The above is what should be mounted. Compare to below:

[dan@x8dtu:~] $ mount | grep x8dtu-ingress01
main_tank/iocage/jails/x8dtu-ingress01 on /iocage/jails/x8dtu-ingress01 (zfs, local, noatime, nfsv4acls)
main_tank/iocage/jails/x8dtu-ingress01/root on /iocage/jails/x8dtu-ingress01/root (zfs, local, noatime, nfsv4acls)
zroot/data/ingress01-testing on /iocage/jails/x8dtu-ingress01/root/usr/home/dan/tmp-fast (zfs, local, noatime, nfsv4acls)
main_tank/data/freshports/backend/cache on /iocage/jails/x8dtu-ingress01/root/var/db/freshports/cache (zfs, local, noatime, noexec, nosuid, nfsv4acls)
main_tank/data/freshports/backend/cache/html on /iocage/jails/x8dtu-ingress01/root/var/db/freshports/cache/html (zfs, local, noatime, noexec, nosuid, nfsv4acls)
main_tank/data/freshports/backend/cache/spooling on /iocage/jails/x8dtu-ingress01/root/var/db/freshports/cache/spooling (zfs, local, noatime, noexec, nosuid, nfsv4acls)
main_tank/data/freshports/backend/queues/archive on /iocage/jails/x8dtu-ingress01/root/var/db/freshports/message-queues/archive (zfs, local, noatime, noexec, nosuid, nfsv4acls)
main_tank/data/freshports/backend/queues/recent on /iocage/jails/x8dtu-ingress01/root/var/db/freshports/message-queues/recent (zfs, local, noatime, noexec, nosuid, nfsv4acls)
main_tank/data/freshports/backend/queues/retry on /iocage/jails/x8dtu-ingress01/root/var/db/freshports/message-queues/retry (zfs, local, noatime, noexec, nosuid, nfsv4acls)
main_tank/data/freshports/ports-jail on /iocage/jails/x8dtu-ingress01/root/var/db/freshports/ports-jail (zfs, local, noatime, nosuid, nfsv4acls)
main_tank/data/freshports/ports-jail/var on /iocage/jails/x8dtu-ingress01/root/var/db/freshports/ports-jail/var (zfs, local, noatime, noexec, nosuid, nfsv4acls)
main_tank/data/freshports/ports-jail/var/db on /iocage/jails/x8dtu-ingress01/root/var/db/freshports/ports-jail/var/db (zfs, local, noatime, noexec, nosuid, nfsv4acls)
main_tank/data/freshports/ports-jail/var/db/repos on /iocage/jails/x8dtu-ingress01/root/var/db/freshports/ports-jail/var/db/repos (zfs, local, noatime, noexec, nosuid, nfsv4acls)
zroot/data/freshports/repo/PORTS-head on /iocage/jails/x8dtu-ingress01/root/var/db/freshports/ports-jail/var/db/repos/PORTS-head (zfs, local, noatime, nfsv4acls)
main_tank/data/freshports/backend/queues/incoming on /iocage/jails/x8dtu-ingress01/root/var/db/ingress/message-queues/incoming (zfs, local, noatime, noexec, nosuid, nfsv4acls)
devfs on /iocage/jails/x8dtu-ingress01/root/dev (devfs, local, multilabel)
fdescfs on /iocage/jails/x8dtu-ingress01/root/dev/fd (fdescfs)

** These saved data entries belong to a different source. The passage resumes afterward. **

-- pv_equiv track=rewrite | github.com/b4uharsha/vio-graph-olap | graph-packages/packages/export-worker/src/export_worker/backoff.py | estimate_polls_for_duration
-- ===== SOURCE A (Python) =====
-- POLL_DELAYS: tuple[int, ...] = (2, 3, 5, 8, 13, 21, 34, 55, 89, 90)
--
-- def estimate_polls_for_duration(duration_seconds: int) -> int:
--     """Estimate number of polls needed for a given export duration.
--
--     Useful for capacity planning and cost estimation.
--
--     Args:
--         duration_seconds: Expected export duration in seconds.
--
--     Returns:
--         Estimated number of poll invocations.
--
--     Examples:
--         >>> estimate_polls_for_duration(10)   # 10-second export
--         3
--         >>> estimate_polls_for_duration(120)  # 2-minute export
--         8
--         >>> estimate_polls_for_duration(3600) # 1-hour export
--         47
--     """
--     if duration_seconds <= 0:
--         return 0
--
--     cumulative = 0
--     polls = 0
--
--     # Go through the Fibonacci sequence
--     for delay in POLL_DELAYS:
--         cumulative += delay
--         polls += 1
--         if cumulative >= duration_seconds:
--             return polls
--
--     # If we've exhausted the sequence and still haven't reached duration,
--     # continue at the capped rate (90s)
--     remaining = duration_seconds - cumulative
--     polls += (remaining + POLL_DELAYS[-1] - 1) // POLL_DELAYS[-1]
--
--     return polls
-- ===== SOURCE B (Python) =====
-- _PREFIX = [2, 5, 10, 18, 31, 52, 86, 141, 230, 320]  # prefix sums of POLL_DELAYS
--
--
-- def estimate_polls_for_duration(duration_seconds: int) -> int:
--     """Estimate number of polls via prefix-sum table + binary search."""
--     if duration_seconds <= 0:
--         return 0
--     if duration_seconds > 320:
--         return len(_PREFIX) + (duration_seconds - 320 + 89) // 90
--     lo, hi = 0, len(_PREFIX)
--     while lo < hi:
--         mid = (lo + hi) // 2
--         if _PREFIX[mid] < duration_seconds:
--             lo = mid + 1
--         else:
--             hi = mid
--     return lo + 1
-- ===== Notes on version B (the rewrite author's own statement) =====
-- stated objective: alternative
-- what changed: Replaced the linear accumulating scan over POLL_DELAYS with a precomputed prefix-sum table queried by a hand-written bisect_left binary search, plus a direct ceil-division formula for durations beyond the table.
import Mathlib
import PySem

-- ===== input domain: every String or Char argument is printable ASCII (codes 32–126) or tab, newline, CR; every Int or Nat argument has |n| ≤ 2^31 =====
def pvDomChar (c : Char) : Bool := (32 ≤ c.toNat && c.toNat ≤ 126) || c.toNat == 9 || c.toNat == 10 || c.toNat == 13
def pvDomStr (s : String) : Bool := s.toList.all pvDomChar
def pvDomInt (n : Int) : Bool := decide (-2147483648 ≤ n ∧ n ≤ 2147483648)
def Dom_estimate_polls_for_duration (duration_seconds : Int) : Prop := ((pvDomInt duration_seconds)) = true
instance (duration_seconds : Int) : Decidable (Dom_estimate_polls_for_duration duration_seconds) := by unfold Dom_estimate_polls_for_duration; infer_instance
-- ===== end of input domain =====

-- B replaces A's linear accumulating scan with a prefix-sum table + binary search (alternative decomposition, same result).

-- ===== PORT A =====
def pollDelays : List Int := [2, 3, 5, 8, 13, 21, 34, 55, 89, 90]

-- the for-loop with early return; on exhaustion the code after the loop runs (remaining / capped-rate formula)
def pvALoop (delays : List Int) (duration_seconds cumulative polls : Int) : Int :=
  match delays with
  | [] => polls + PySem.Int.floordiv ((duration_seconds - cumulative) + 90 - 1) 90
  | delay :: rest =>
    let cumulative := cumulative + delay
    let polls := polls + 1
    if cumulative ≥ duration_seconds then polls
    else pvALoop rest duration_seconds cumulative polls

def estimate_polls_for_duration (duration_seconds : Int) : Int :=
  if duration_seconds ≤ 0 then 0
  else pvALoop pollDelays duration_seconds 0 0

-- ===== PORT B =====
def pvPrefix : List Int := [2, 5, 10, 18, 31, 52, 86, 141, 230, 320]

-- hand-written bisect_left from Source B
-- the while-loop, as structural recursion on the fuel 'hi - lo' (an upper bound on its iterations)
def pvBisectLeft (xs : List Int) (x : Int) (lo hi : Nat) : Nat → Nat
  | 0 => lo
  | fuel + 1 =>
    if lo < hi then
      let mid := (lo + hi) / 2
      if xs.getD mid 0 < x then pvBisectLeft xs x (mid + 1) hi fuel
      else pvBisectLeft xs x lo mid fuel
    else lo

def estimate_polls_for_duration_alt (duration_seconds : Int) : Int :=
  if duration_seconds ≤ 0 then 0
  else if duration_seconds > 320 then (pvPrefix.length : Int) + PySem.Int.floordiv (duration_seconds - 320 + 89) 90
  else (pvBisectLeft pvPrefix duration_seconds 0 pvPrefix.length pvPrefix.length : Int) + 1

-- ===== PRECONDITION & SPEC =====
def Spec_estimate_polls_for_duration (duration_seconds : Int) (out : Int) : Prop := out = estimate_polls_for_duration_alt duration_seconds
instance (duration_seconds : Int) (out : Int) : Decidable (Spec_estimate_polls_for_duration duration_seconds out) := by unfold Spec_estimate_polls_for_duration; infer_instance

-- ===== CLAIM (what is proved, stated in full; the proofs are below) =====
def Claim_equal_estimate_polls_for_duration : Prop := ∀ (duration_seconds : Int), Dom_estimate_polls_for_duration duration_seconds → Spec_estimate_polls_for_duration duration_seconds (estimate_polls_for_duration duration_seconds)

-- ===== LEMMAS AND PROOFS =====
set_option maxHeartbeats 2000000 in

theorem pv_total_eq (d : Int) : estimate_polls_for_duration d = estimate_polls_for_duration_alt d := by
  unfold estimate_polls_for_duration estimate_polls_for_duration_alt
  by_cases h0 : d ≤ 0
  · simp [h0]
  by_cases h1 : d > 320
  · rw [if_neg h0, if_neg h0, if_pos h1]
    simp only [pollDelays, pvALoop, pvPrefix, List.length]
    rw [PySem.Int.floordiv_eq_ediv_of_pos (by norm_num), PySem.Int.floordiv_eq_ediv_of_pos (by norm_num)]
    split_ifs <;> omega
  · have hd : 1 ≤ d := by omega
    have hd' : d ≤ 320 := by omega
    interval_cases d <;> decide

-- ===== VERDICT (by name: the statement is the Claim_ definition above) =====
theorem estimate_polls_for_duration_spec : Claim_equal_estimate_polls_for_duration := by
  intro d _
  unfold Spec_estimate_polls_for_duration
  exact pv_total_eq d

Yeah, that’s hard to read.

How about this instead:

[dan@x8dtu:~] $ mount | grep /iocage/jails/x8dtu-ingress01/root/var/db/freshports/ports-jail
main_tank/data/freshports/ports-jail on /iocage/jails/x8dtu-ingress01/root/var/db/freshports/ports-jail (zfs, local, noatime, nosuid, nfsv4acls)
main_tank/data/freshports/ports-jail/var on /iocage/jails/x8dtu-ingress01/root/var/db/freshports/ports-jail/var (zfs, local, noatime, noexec, nosuid, nfsv4acls)
main_tank/data/freshports/ports-jail/var/db on /iocage/jails/x8dtu-ingress01/root/var/db/freshports/ports-jail/var/db (zfs, local, noatime, noexec, nosuid, nfsv4acls)
main_tank/data/freshports/ports-jail/var/db/repos on /iocage/jails/x8dtu-ingress01/root/var/db/freshports/ports-jail/var/db/repos (zfs, local, noatime, noexec, nosuid, nfsv4acls)
zroot/data/freshports/repo/PORTS-head on /iocage/jails/x8dtu-ingress01/root/var/db/freshports/ports-jail/var/db/repos/PORTS-head (zfs, local, noatime, nfsv4acls)
[dan@x8dtu:~] $

Yeah, stuff is missing. Let’s just restart the jail

[dan@x8dtu:~] $ sudo iocage restart x8dtu-ingress01
* Stopping x8dtu-ingress01
  + Running prestop OK
  + Stopping services OK
  + Removing jail process OK
  + Running poststop OK
* Starting x8dtu-ingress01
  + Started OK
  + Starting services OK

Now we see them all:

[dan@x8dtu:~] $ mount | grep /iocage/jails/x8dtu-ingress01/root/var/db/freshports/ports-jail
main_tank/data/freshports/ports-jail on /iocage/jails/x8dtu-ingress01/root/var/db/freshports/ports-jail (zfs, local, noatime, nosuid, nfsv4acls)
main_tank/data/freshports/ports-jail/var on /iocage/jails/x8dtu-ingress01/root/var/db/freshports/ports-jail/var (zfs, local, noatime, noexec, nosuid, nfsv4acls)
main_tank/data/freshports/ports-jail/var/db on /iocage/jails/x8dtu-ingress01/root/var/db/freshports/ports-jail/var/db (zfs, local, noatime, noexec, nosuid, nfsv4acls)
main_tank/data/freshports/ports-jail/var/db/repos on /iocage/jails/x8dtu-ingress01/root/var/db/freshports/ports-jail/var/db/repos (zfs, local, noatime, noexec, nosuid, nfsv4acls)
zroot/data/freshports/repo/PORTS-head on /iocage/jails/x8dtu-ingress01/root/var/db/freshports/ports-jail/var/db/repos/PORTS-head (zfs, local, noatime, nfsv4acls)
/iocage/jails/x8dtu-ingress01/root/bin on /iocage/jails/x8dtu-ingress01/root/var/db/freshports/ports-jail/bin (nullfs, local, nosuid, read-only)
devfs on /iocage/jails/x8dtu-ingress01/root/var/db/freshports/ports-jail/dev (devfs, local, multilabel)
/iocage/jails/x8dtu-ingress01/root/lib on /iocage/jails/x8dtu-ingress01/root/var/db/freshports/ports-jail/lib (nullfs, local, nosuid, read-only)
/iocage/jails/x8dtu-ingress01/root/libexec on /iocage/jails/x8dtu-ingress01/root/var/db/freshports/ports-jail/libexec (nullfs, local, nosuid, read-only)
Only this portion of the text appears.